Shooting in Sri Lanka fuels political showdown
October 28, 2018At least one person was killed and two others wounded in Sri Lanka's largest city of Colombo on Sunday when a member of security for ex-petroleum minister Arjuna Ranatunga fired at a crowd, police said.
According to Ranatunga, the guard opened fire when a crowd attacked the politician while he was trying to enter his offices on the ministry premises.
The bodyguard has reportedly been arrested.
The Sunday shooting marks the first violent incident in the constitutional crisis which ensued when President Maithripala Sirisena fired Prime Minister Ranil Wickramasinghe in a disputed move on Friday. He then named former Sri Lankan strongman Mahinda Rajapaksa as the new head of government.
Wickramasinghe stays defiant
Wickramasinghe disputes the president's authority to sack him and insists that he still commands a parliamentary majority. He remains barricaded inside the official prime minister's residence.
However, President Sirisena has suspended parliament's work until mid-November, presumably to ease Rajapaksa's work in forming a new cabinet. The move was decried by parliamentary speaker Karu Jayasuriya, who backs the embattled Wickramasinghe.

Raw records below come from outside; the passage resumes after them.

-- pv_equiv track=rewrite | github.com/HazyResearch/metal | metal/mmtl/debugging/slicing.py | slice_numbers
-- ===== SOURCE A (Python) =====
-- def slice_numbers(row):
--     sent1 = row["sentence1"]
--     sent2 = row["sentence2"]
--     for num in range(10):
--         if str(num) in sent2 and str(num) not in sent1:
--             return True
--         if str(num) in sent1 and str(num) not in sent2:
--             return True
--     return False
-- ===== SOURCE B (Python) =====
-- def slice_numbers(row):
--     digits = set("0123456789")
--     d1 = set(row["sentence1"]) & digits
--     d2 = set(row["sentence2"]) & digits
--     return d1 != d2
-- ===== Notes on version B (the rewrite author's own statement) =====
-- stated objective: idiomatic
-- what changed: Replaces A's fixed loop over the ten digit strings with per-sentence substring membership tests by building each sentence's set of ASCII digit characters (set(sent) & set('0123456789')) once and returning whether the two digit-sets differ.
import Mathlib
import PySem

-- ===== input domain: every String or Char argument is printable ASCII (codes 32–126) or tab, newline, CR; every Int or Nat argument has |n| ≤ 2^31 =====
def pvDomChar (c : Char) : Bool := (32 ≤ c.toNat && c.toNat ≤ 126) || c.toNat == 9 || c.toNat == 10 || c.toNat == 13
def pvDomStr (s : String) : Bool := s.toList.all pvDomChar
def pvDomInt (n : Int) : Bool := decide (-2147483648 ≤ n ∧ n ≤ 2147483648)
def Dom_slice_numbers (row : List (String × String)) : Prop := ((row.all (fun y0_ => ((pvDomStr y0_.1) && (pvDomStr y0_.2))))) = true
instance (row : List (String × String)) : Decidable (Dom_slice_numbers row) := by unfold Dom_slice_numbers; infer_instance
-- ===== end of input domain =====

-- B replaces A's loop over the ten digit strings (substring tests on both sentences) by
-- building each sentence's set of ASCII digit characters once and comparing the two sets (idiomatic).


-- ===== PORT A =====
-- dict lookup row[k] on the association list: first matching key (exact for a Python dict,
-- whose keys are unique); none = KeyError
def pvLookup (row : List (String × String)) (k : String) : Option String :=
  (row.find? (fun p => p.1 == k)).map (fun p => p.2)

-- literal port of A: for num in range(10), substring tests with early return True
def slice_numbers (row : List (String × String)) : Bool :=
  match pvLookup row "sentence1", pvLookup row "sentence2" with
  | some sent1, some sent2 =>
      (PySem.List.pyRange 0 10 1).any (fun num =>
        (PySem.Str.isIn (PySem.Int.toStr num) sent2 && !(PySem.Str.isIn (PySem.Int.toStr num) sent1)) ||
        (PySem.Str.isIn (PySem.Int.toStr num) sent1 && !(PySem.Str.isIn (PySem.Int.toStr num) sent2)))
  | _, _ => false

-- ===== PORT B =====
-- digits = set("0123456789")
def pvDigits : PySem.Set Char := PySem.Set.ofList "0123456789".toList

-- port of B: d1 = set(sent1) & digits; d2 = set(sent2) & digits; return d1 != d2
def slice_numbers_alt (row : List (String × String)) : Bool :=
  match pvLookup row "sentence1" with
  | none => false
  | some sent1 =>
    match pvLookup row "sentence2" with
    | none => false
    | some sent2 =>
      let d1 := PySem.Set.inter (PySem.Set.ofList sent1.toList) pvDigits
      let d2 := PySem.Set.inter (PySem.Set.ofList sent2.toList) pvDigits
      !(PySem.Set.equal d1 d2)

-- ===== PRECONDITION & SPEC =====
-- Pre_ excludes rows missing the key "sentence1" or "sentence2", on which A raises KeyError.
def Pre_slice_numbers (row : List (String × String)) : Prop :=
  ((row.find? (fun p => p.1 == "sentence1")).isSome = true) ∧
  ((row.find? (fun p => p.1 == "sentence2")).isSome = true)
instance (row : List (String × String)) : Decidable (Pre_slice_numbers row) := by
  unfold Pre_slice_numbers; infer_instance

def pvWitness_slice_numbers : (List (String × String)) :=
  [("sentence1", "a 1 b"), ("sentence2", "no digits")]

def Spec_slice_numbers (row : List (String × String)) (out : Bool) : Prop := out = slice_numbers_alt row
instance (row : List (String × String)) (out : Bool) : Decidable (Spec_slice_numbers row out) := by unfold Spec_slice_numbers; infer_instance

-- ===== CLAIM (what is proved, stated in full; the proofs are below) =====
def Claim_equal_slice_numbers : Prop := ∀ (row : List (String × String)), Dom_slice_numbers row → Pre_slice_numbers row → Spec_slice_numbers row (slice_numbers row)

-- ===== LEMMAS AND PROOFS =====

-- the ten digit characters, in order
def pvDChars : List Char := ['0','1','2','3','4','5','6','7','8','9']

theorem pv_digits_eq : pvDigits = pvDChars := by decide

-- a one-character substring test is a character membership test
theorem pv_isIn_single (c : Char) (s : String) :
    PySem.Str.isIn (String.ofList [c]) s = s.toList.contains c := by
  rw [Bool.eq_iff_iff]
  simp [PySem.Chars.isIn_iff_infix, List.singleton_infix_iff]

-- A's loop over range(10), as an any over the ten digit characters
theorem pv_A_any (s1 s2 : String) :
    (PySem.List.pyRange 0 10 1).any (fun num =>
        (PySem.Str.isIn (PySem.Int.toStr num) s2 && !(PySem.Str.isIn (PySem.Int.toStr num) s1)) ||
        (PySem.Str.isIn (PySem.Int.toStr num) s1 && !(PySem.Str.isIn (PySem.Int.toStr num) s2)))
    = pvDChars.any (fun c =>
        (s2.toList.contains c && !(s1.toList.contains c)) ||
        (s1.toList.contains c && !(s2.toList.contains c))) := by
  rw [show PySem.List.pyRange 0 10 1 = [0,1,2,3,4,5,6,7,8,9] from by decide]
  simp only [pvDChars, List.any_cons, List.any_nil]
  rw [show PySem.Int.toStr 0 = String.ofList ['0'] from by decide,
      show PySem.Int.toStr 1 = String.ofList ['1'] from by decide,
      show PySem.Int.toStr 2 = String.ofList ['2'] from by decide,
      show PySem.Int.toStr 3 = String.ofList ['3'] from by decide,
      show PySem.Int.toStr 4 = String.ofList ['4'] from by decide,
      show PySem.Int.toStr 5 = String.ofList ['5'] from by decide,
      show PySem.Int.toStr 6 = String.ofList ['6'] from by decide,
      show PySem.Int.toStr 7 = String.ofList ['7'] from by decide,
      show PySem.Int.toStr 8 = String.ofList ['8'] from by decide,
      show PySem.Int.toStr 9 = String.ofList ['9'] from by decide]
  simp only [pv_isIn_single]

-- B's digit-set comparison, as the same any over the ten digit characters
theorem pv_B_any (s1 s2 : String) :
    (!(PySem.Set.equal (PySem.Set.inter (PySem.Set.ofList s1.toList) pvDigits)
                       (PySem.Set.inter (PySem.Set.ofList s2.toList) pvDigits)))
    = pvDChars.any (fun c =>
        (s2.toList.contains c && !(s1.toList.contains c)) ||
        (s1.toList.contains c && !(s2.toList.contains c))) := by
  rw [Bool.eq_iff_iff, Bool.not_eq_true', ← Bool.not_eq_true
    (PySem.Set.equal _ _), ← not_iff_not, not_not, PySem.Set.equal_iff]
  simp only [List.any_eq_true, Bool.or_eq_true, Bool.and_eq_true, Bool.not_eq_true',
    List.contains_iff_mem, Bool.eq_false_iff, ne_eq, PySem.Set.mem_inter, PySem.Set.mem_ofList,
    not_exists, not_and, not_or, not_not, pv_digits_eq]
  constructor
  · intro h c hc
    have := h c
    constructor <;> intro hm <;> by_contra hn <;>
      simp only [List.contains_iff_mem] at hn <;> tauto
  · intro h x
    by_cases hx : x ∈ pvDChars
    · have := h x hx
      simp only [List.contains_iff_mem] at this
      tauto
    · tauto

-- ===== VERDICT (by name: the statement is the Claim_ definition above) =====
theorem slice_numbers_spec : Claim_equal_slice_numbers := by
  intro row _ hpre
  obtain ⟨h1, h2⟩ := hpre
  unfold Spec_slice_numbers slice_numbers slice_numbers_alt
  rw [Option.isSome_iff_exists] at h1 h2
  obtain ⟨p1, hp1⟩ := h1
  obtain ⟨p2, hp2⟩ := h2
  unfold pvLookup
  rw [hp1, hp2]
  simp only [Option.map_some]
  simp only [pv_A_any, pv_B_any]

Ex-petroleum minister Arjuna Ranatunga is also loyal to the sacked Wickramasinghe. He claims that the crowd that tried to stop him entering his office was made up of supporters of the new prime minister, Rajapaksa.

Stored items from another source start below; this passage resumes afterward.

-- pv_equiv track=rewrite | github.com/jsynacek/med-py | text.py | s_visual_len
-- ===== SOURCE A (Python) =====
-- def s_visual_len(line, tab_width=8):
--     l = 0
--     i = 0
--     for i in range(0, len(line)):
--         if line[i] == '\t':
--             l += tab_width - l % tab_width
--         else:
--             l += 1
--     return l
-- ===== SOURCE B (Python) =====
-- def s_visual_len(line, tab_width=8):
--     parts = line.split('\t')
--     l = len(parts[0])
--     for part in parts[1:]:
--         l += tab_width - l % tab_width
--         l += len(part)
--     return l
-- ===== Notes on version B (the rewrite author's own statement) =====
-- stated objective: simpler
-- what changed: Replaces the per-character loop with a per-character tab test by splitting the line on tabs once and doing one pass over the chunks, adding a tab jump plus the chunk length per chunk.
import Mathlib
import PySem

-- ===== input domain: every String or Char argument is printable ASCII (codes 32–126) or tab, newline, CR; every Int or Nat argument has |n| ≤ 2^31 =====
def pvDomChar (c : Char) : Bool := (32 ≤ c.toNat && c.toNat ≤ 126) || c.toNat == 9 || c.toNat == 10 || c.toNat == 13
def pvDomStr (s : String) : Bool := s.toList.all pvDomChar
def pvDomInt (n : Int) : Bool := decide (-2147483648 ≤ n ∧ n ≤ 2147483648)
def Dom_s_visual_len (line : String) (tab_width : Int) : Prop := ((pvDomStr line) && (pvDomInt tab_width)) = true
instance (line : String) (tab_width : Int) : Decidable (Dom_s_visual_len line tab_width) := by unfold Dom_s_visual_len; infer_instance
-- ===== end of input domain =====

-- B replaces A's per-character tab test with one split on '\t' followed by a pass over the
-- chunks (objective: simpler). Return-value equivalence; neither version mutates anything.

-- ===== PORT A =====
-- for i in range(0, len(line)): if line[i] == '\t': l += tab_width - l % tab_width else: l += 1
def s_visual_len (line : String) (tab_width : Int) : Int :=
  List.foldl
    (fun l i =>
      if PySem.List.pyGetD line.toList i ' ' = '\t' then
        l + (tab_width - PySem.Int.mod l tab_width)
      else l + 1)
    0 (PySem.List.pyRange 0 (PySem.List.len line.toList))

-- ===== PORT B =====
-- parts = line.split('\t'); l = len(parts[0]); for part in parts[1:]: l += tab_width - l % tab_width; l += len(part)
def s_visual_len_alt (line : String) (tab_width : Int) : Int :=
  let parts := line.toList.splitOnP (· == '\t')
  List.foldl
    (fun l part => l + (tab_width - PySem.Int.mod l tab_width) + (part.length : Int))
    ((parts.headI.length : Int)) parts.tail

-- ===== PRECONDITION & SPEC =====
-- Pre_ excludes only the inputs where Python raises ZeroDivisionError: tab_width = 0 with a tab present
-- (both A and B raise there).
def Pre_s_visual_len (line : String) (tab_width : Int) : Prop :=
  '\t' ∈ line.toList → tab_width ≠ 0
instance (line : String) (tab_width : Int) : Decidable (Pre_s_visual_len line tab_width) := by
  unfold Pre_s_visual_len; infer_instance

def pvWitness_s_visual_len : String × Int := ("a\tbc", 8)

def Spec_s_visual_len (line : String) (tab_width : Int) (out : Int) : Prop := out = s_visual_len_alt line tab_width
instance (line : String) (tab_width : Int) (out : Int) : Decidable (Spec_s_visual_len line tab_width out) := by unfold Spec_s_visual_len; infer_instance

-- ===== CLAIM (what is proved, stated in full; the proofs are below) =====
def Claim_equal_s_visual_len : Prop := ∀ (line : String) (tab_width : Int), Dom_s_visual_len line tab_width → Pre_s_visual_len line tab_width → Spec_s_visual_len line tab_width (s_visual_len line tab_width)

-- ===== LEMMAS AND PROOFS =====

-- splitOnP never returns the empty list
lemma splitOnP_ne_nil (p : Char → Bool) (cs : List Char) : cs.splitOnP p ≠ [] := by
  induction cs with
  | nil => simp [List.splitOnP_nil]
  | cons c cs ih =>
    rw [List.splitOnP_cons]
    split
    · simp
    · cases h : cs.splitOnP p with
      | nil => exact absurd h ih
      | cons q qs => simp

-- the chunk pass computes the same value as the per-character loop, for every accumulator
lemma chunk_eq (tw : Int) (cs : List Char) : ∀ (l : Int),
    List.foldl (fun l c => if c = '\t' then l + (tw - PySem.Int.mod l tw) else l + 1) l cs
      = List.foldl (fun a part => a + (tw - PySem.Int.mod a tw) + (part.length : Int))
          (l + (((cs.splitOnP (· == '\t')).headI.length : Int)))
          (cs.splitOnP (· == '\t')).tail := by
  induction cs with
  | nil => intro l; simp [List.splitOnP_nil]
  | cons c cs ih =>
    intro l
    rw [List.foldl_cons, List.splitOnP_cons]
    rcases h : cs.splitOnP (· == '\t') with _ | ⟨q, qs⟩
    · exact absurd h (splitOnP_ne_nil _ cs)
    · by_cases hc : c = '\t'
      · simp only [hc, beq_self_eq_true, if_pos]
        rw [ih (l + (tw - PySem.Int.mod l tw)), h]
        simp [List.foldl_cons]
      · have : (c == '\t') = false := by simp [hc]
        simp only [if_neg hc, this, Bool.false_eq_true, if_neg, not_false_iff]
        rw [ih (l + 1), h]
        simp only [List.modifyHead, List.headI, List.tail, List.length_cons]
        congr 1
        push_cast
        ring

-- bridge: the pyRange/pyGetD loop of port A is the direct fold over the characters
lemma portA_eq_charFold (line : String) (tw : Int) :
    s_visual_len line tw
      = List.foldl (fun l c => if c = '\t' then l + (tw - PySem.Int.mod l tw) else l + 1) 0 line.toList := by
  unfold s_visual_len
  have := PySem.List.foldl_pyRange_pyGetD line.toList ' '
      (fun l c => if c = '\t' then l + (tw - PySem.Int.mod l tw) else l + 1) 0 (a := 0) (le_refl 0)
  simpa using this

theorem s_visual_len_spec : Claim_equal_s_visual_len := by
  intro line tab_width _ _
  unfold Spec_s_visual_len s_visual_len_alt
  rw [portA_eq_charFold]
  simpa using chunk_eq tab_width line.toList 0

President claims assassination plot
Just after the Sunday shooting in Colombo, President Sirisena addressed the nation saying that the main reason for firing Wickramasinghe was an alleged assassination plot targeting Sirisena himself.
Sirisena also said there was an involvement of a "Cabinet Minister in this plot to assassinate me," according to Sri Lanka's Daily Mirror. Sirisena did not name the minister in question.

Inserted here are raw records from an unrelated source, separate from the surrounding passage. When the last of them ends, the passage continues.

-- pv_equiv track=rewrite | github.com/amavel-git/sofia-ai-assistant | app/filter_external_signals.py | detect_concepts
-- ===== SOURCE A (Python) =====
-- def detect_concepts(text: str, concept_terms: dict):
--     text_lower = text.lower()
--     matched_concepts = []
--
--     for concept, terms in concept_terms.items():
--         for term in terms:
--             if term in text_lower:
--                 matched_concepts.append(concept)
--                 break
--
--     return matched_concepts
-- ===== SOURCE B (Python) =====
-- def detect_concepts(text: str, concept_terms: dict):
--     # Precompute one set of all substrings of text_lower of the needed lengths,
--     # then every term check is a single hash lookup.
--     text_lower = text.lower()
--     n = len(text_lower)
--     lengths = set()
--     for terms in concept_terms.values():
--         for term in terms:
--             lengths.add(len(term))
--     subs = set()
--     for L in lengths:
--         for i in range(n - L + 1):
--             subs.add(text_lower[i:i + L])
--     return [c for c, ts in concept_terms.items() if any(t in subs for t in ts)]
-- ===== Notes on version B (the rewrite author's own statement) =====
-- stated objective: faster
-- what changed: Instead of scanning the text once per term (one substring search per term), B precomputes a single hash set of all window substrings of the lowered text at the distinct term lengths, so every term check becomes one set lookup; the concept list is then a single filtered pass over the dict items.
import Mathlib
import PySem

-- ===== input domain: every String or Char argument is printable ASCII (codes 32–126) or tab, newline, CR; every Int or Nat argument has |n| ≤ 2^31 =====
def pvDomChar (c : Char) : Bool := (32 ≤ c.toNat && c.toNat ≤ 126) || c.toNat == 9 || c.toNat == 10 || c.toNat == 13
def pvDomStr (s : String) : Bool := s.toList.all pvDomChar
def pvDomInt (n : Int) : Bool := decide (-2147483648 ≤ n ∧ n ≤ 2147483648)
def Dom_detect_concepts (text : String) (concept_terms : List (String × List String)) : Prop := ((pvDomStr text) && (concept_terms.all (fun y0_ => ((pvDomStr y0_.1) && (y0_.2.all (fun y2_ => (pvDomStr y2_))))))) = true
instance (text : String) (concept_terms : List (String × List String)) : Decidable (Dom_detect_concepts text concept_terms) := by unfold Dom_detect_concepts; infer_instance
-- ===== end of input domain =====

-- B replaces A's per-term substring scans by one precomputed set of all window
-- substrings of the text (at the needed lengths), so each term check is a set lookup
-- (objective: alternative algorithm; equal return value proved below).

-- ===== PORT A =====
-- inner 'for term in terms: if term in text_lower: append; break'
def pvAInner (tl : String) (concept : String) (terms : List String) (acc : List String) : List String :=
  match terms with
  | [] => acc
  | t :: rest => if PySem.Str.isIn t tl then acc ++ [concept] else pvAInner tl concept rest acc

def detect_concepts (text : String) (concept_terms : List (String × List String)) : List String :=
  let text_lower := PySem.Str.lower text
  concept_terms.foldl (fun acc p => pvAInner text_lower p.1 p.2 acc) []

-- ===== PORT B =====
def detect_concepts_alt (text : String) (concept_terms : List (String × List String)) : List String :=
  let text_lower := PySem.Str.lower text
  let n : Int := (PySem.Str.len text_lower : Int)
  let lengths : PySem.Set Int :=
    concept_terms.foldl (fun s p => p.2.foldl (fun s t => PySem.Set.add s ((PySem.Str.len t : Int))) s) PySem.Set.empty
  let subs : PySem.Set String :=
    lengths.foldl (fun s L => (PySem.List.pyRange 0 (n - L + 1) 1).foldl
      (fun s i => PySem.Set.add s (PySem.Str.slice text_lower (some i) (some (i + L)))) s) PySem.Set.empty
  (concept_terms.filter (fun p => p.2.any (fun t => PySem.Set.contains subs t))).map (fun p => p.1)

-- ===== PRECONDITION & SPEC =====
def Spec_detect_concepts (text : String) (concept_terms : List (String × List String)) (out : List String) : Prop := out = detect_concepts_alt text concept_terms
instance (text : String) (concept_terms : List (String × List String)) (out : List String) : Decidable (Spec_detect_concepts text concept_terms out) := by unfold Spec_detect_concepts; infer_instance

-- ===== CLAIM (what is proved, stated in full; the proofs are below) =====
def Claim_equal_detect_concepts : Prop := ∀ (text : String) (concept_terms : List (String × List String)), Dom_detect_concepts text concept_terms → Spec_detect_concepts text concept_terms (detect_concepts text concept_terms)

-- ===== LEMMAS AND PROOFS =====

theorem pvAInner_eq (tl concept : String) (terms : List String) (acc : List String) :
    pvAInner tl concept terms acc =
      if terms.any (fun t => PySem.Str.isIn t tl) then acc ++ [concept] else acc := by
  induction terms with
  | nil => simp [pvAInner]
  | cons t rest ih =>
    simp only [pvAInner, List.any_cons, Bool.or_eq_true, ih]
    split_ifs <;> tauto

theorem pv_mem_foldl_add {α β : Type} [BEq β] [LawfulBEq β] (l : List α) (f : α → β)
    (s : PySem.Set β) (x : β) :
    x ∈ l.foldl (fun s a => PySem.Set.add s (f a)) s ↔ x ∈ s ∨ ∃ a ∈ l, f a = x := by
  induction l generalizing s with
  | nil => simp
  | cons a l ih =>
    rw [List.foldl_cons, ih]
    simp [PySem.Set.mem_add]
    tauto

theorem pv_mem_foldl_foldl_add {α γ β : Type} [BEq β] [LawfulBEq β] (l : List α)
    (g : α → List γ) (f : α → γ → β) (s : PySem.Set β) (x : β) :
    x ∈ l.foldl (fun s a => (g a).foldl (fun s b => PySem.Set.add s (f a b)) s) s ↔
      x ∈ s ∨ ∃ a ∈ l, ∃ b ∈ g a, f a b = x := by
  induction l generalizing s with
  | nil => simp
  | cons a l ih =>
    rw [List.foldl_cons, ih, pv_mem_foldl_add]
    simp only [List.exists_mem_cons_iff]
    exact or_assoc

theorem pv_len_nonneg (s : String) : 0 ≤ PySem.Str.len s := by simp

-- windows of length L at valid starts are exactly the infix lists of that length
theorem pv_window_iff (cs : List Char) (L : Int) (hL : 0 ≤ L) (t : List Char) :
    (∃ i ∈ PySem.List.pyRange 0 ((cs.length : Int) - L + 1) 1,
        PySem.List.slice cs (some i) (some (i + L)) = t) ↔
      ((t.length : Int) = L ∧ t <:+: cs) := by
  constructor
  · rintro ⟨i, hi, heq⟩
    rw [PySem.List.mem_pyRange_one] at hi
    obtain ⟨hi0, hilt⟩ := hi
    obtain ⟨j, rfl⟩ := Int.eq_ofNat_of_zero_le hi0
    obtain ⟨k, rfl⟩ := Int.eq_ofNat_of_zero_le hL
    have hjk : j + k ≤ cs.length := by omega
    rw [show ((j : Int) + k) = ((j + k : Nat) : Int) by push_cast; ring] at heq
    rw [PySem.List.slice_natCast] at heq
    have hlen : ((cs.drop j).take (j + k - j)).length = k := by
      simp only [List.length_take, List.length_drop]; omega
    subst heq
    constructor
    · simp only [hlen]
    · exact ((List.take_prefix _ _).isInfix).trans (List.drop_suffix _ _).isInfix
  · rintro ⟨hlen, pre, suf, hps⟩
    refine ⟨(pre.length : Int), ?_, ?_⟩
    · rw [PySem.List.mem_pyRange_one]
      have : cs.length = pre.length + t.length + suf.length := by
        subst hps; simp; omega
      constructor
      · omega
      · omega
    · rw [show ((pre.length : Int) + L) = ((pre.length + t.length : Nat) : Int) by push_cast; omega]
      rw [PySem.List.slice_natCast]
      subst hps
      simp

theorem pv_main (text : String) (concept_terms : List (String × List String)) :
    detect_concepts text concept_terms = detect_concepts_alt text concept_terms := by
  unfold detect_concepts detect_concepts_alt
  simp only []
  set tl := PySem.Str.lower text with htl
  set n : Int := (PySem.Str.len tl : Int) with hn
  set lengths : PySem.Set Int :=
    concept_terms.foldl (fun s p => p.2.foldl (fun s t => PySem.Set.add s ((PySem.Str.len t : Int))) s) PySem.Set.empty with hlengths
  set subs : PySem.Set String :=
    lengths.foldl (fun s L => (PySem.List.pyRange 0 (n - L + 1) 1).foldl
      (fun s i => PySem.Set.add s (PySem.Str.slice tl (some i) (some (i + L)))) s) PySem.Set.empty with hsubs
  -- membership characterisations
  have hmemlen : ∀ L : Int, L ∈ lengths ↔ ∃ p ∈ concept_terms, ∃ t ∈ p.2, ((PySem.Str.len t : Int)) = L := by
    intro L
    rw [hlengths]
    rw [pv_mem_foldl_foldl_add concept_terms (fun p => p.2) (fun _ t => ((PySem.Str.len t : Int))) PySem.Set.empty L]
    simp [PySem.Set.empty]
  have hmemsubs : ∀ x : String, x ∈ subs ↔ ∃ L ∈ lengths, ∃ i ∈ PySem.List.pyRange 0 (n - L + 1) 1,
      PySem.Str.slice tl (some i) (some (i + L)) = x := by
    intro x
    rw [hsubs]
    rw [pv_mem_foldl_foldl_add lengths (fun L => PySem.List.pyRange 0 (n - L + 1) 1)
      (fun L i => PySem.Str.slice tl (some i) (some (i + L))) PySem.Set.empty x]
    simp [PySem.Set.empty]
  -- pointwise: for a term of a listed concept, set lookup = substring test
  have hpoint : ∀ p ∈ concept_terms, ∀ t ∈ p.2, PySem.Set.contains subs t = PySem.Str.isIn t tl := by
    intro p hp t ht
    have hLmem : ((PySem.Str.len t : Int)) ∈ lengths := (hmemlen _).mpr ⟨p, hp, t, ht, rfl⟩
    rw [Bool.eq_iff_iff, PySem.Set.contains_iff, PySem.Str.isIn_iff_infix, hmemsubs]
    constructor
    · rintro ⟨L, hL, i, hi, heq⟩
      have hL0 : 0 ≤ L := by
        obtain ⟨q, _, u, _, rfl⟩ := (hmemlen L).mp hL
        exact pv_len_nonneg u
      have : ((t.toList.length : Int) = L ∧ t.toList <:+: tl.toList) := by
        rw [← pv_window_iff tl.toList L hL0 t.toList]
        refine ⟨i, ?_, ?_⟩
        · simpa [hn] using hi
        · rw [← heq]; simp [PySem.Str.slice]
      exact this.2
    · intro hinf
      refine ⟨((PySem.Str.len t : Int)), hLmem, ?_⟩
      have hwin := (pv_window_iff tl.toList ((PySem.Str.len t : Int)) (pv_len_nonneg t) t.toList).mpr
        ⟨by simp, hinf⟩
      obtain ⟨i, hi, heq⟩ := hwin
      refine ⟨i, by simpa [hn] using hi, ?_⟩
      apply String.toList_injective
      rw [← heq]; simp [PySem.Str.slice]
  -- A's loop as filter/map
  have hA : concept_terms.foldl (fun acc p => pvAInner tl p.1 p.2 acc) [] =
      (concept_terms.filter (fun p => p.2.any (fun t => PySem.Str.isIn t tl))).map (fun p => p.1) := by
    have h1 : concept_terms.foldl (fun acc p => pvAInner tl p.1 p.2 acc) [] =
        concept_terms.foldl (fun acc (p : String × List String) =>
          if p.2.any (fun t => PySem.Str.isIn t tl) then acc ++ [p.1] else acc) [] :=
      PySem.List.foldl_congr_mem _ _ _ _ (fun acc p _ => pvAInner_eq tl p.1 p.2 acc)
    rw [h1]
    simpa using PySem.List.foldl_append_if (l := concept_terms)
      (p := fun p => p.2.any (fun t => PySem.Str.isIn t tl)) (f := fun p => p.1) (acc := [])
  rw [hA]
  congr 1
  apply List.filter_congr
  intro p hp
  exact PySem.List.any_congr_mem (fun t ht => (hpoint p hp t ht).symm)

-- ===== VERDICT (by name: the statement is the Claim_ definition above) =====
theorem detect_concepts_spec : Claim_equal_detect_concepts := by
  intro text concept_terms _
  unfold Spec_detect_concepts
  exact pv_main text concept_terms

"Under these political problems, economic troubles and the strong plot to assassinate me, the only alternative open to me was to invite former President Mahinda Rajapaksa and appoint him as prime Minister to form a new government," Sirisena said.
Stuck between China and India
Rajapaksa ruled the island state between 2005 and 2015. He is credited with ending the Sri Lankan 25-year civil war against the Tamil Tigers in 2009. However, the UN is currently investigating accusations of war crimes and human right abuses committed by his government.
Read more: Sri Lanka's Sirisena to visit China after scaling back ties
The conflict between the politicians reflects a wider power struggle between India and China. Rajapaksa drifted closer to China in the later years of his administration, when he was ousted by the alliance of the sacked prime minister Wickramasinghe and the now-president Sirisena.
Wickramasinghe is believed to be closer to India, and pro-Western.
The balance between India and China was also a reason for clashes between Sirisena and Wickramasinghe.
Trend 'extremely worrying'
Speaking to DW, Siegfried O. Wolf from the Brussels-based South Asia Democratic Forum (SADF) said that the crisis started "after Chinese economic interests were seriously challenged by Wickramasinghe's administration."
"Actually, this trend is extremely worrying for other countries with smaller economies and fragile state situations" involved with Beijing's New Silk road project to ship goods to Europe, he added.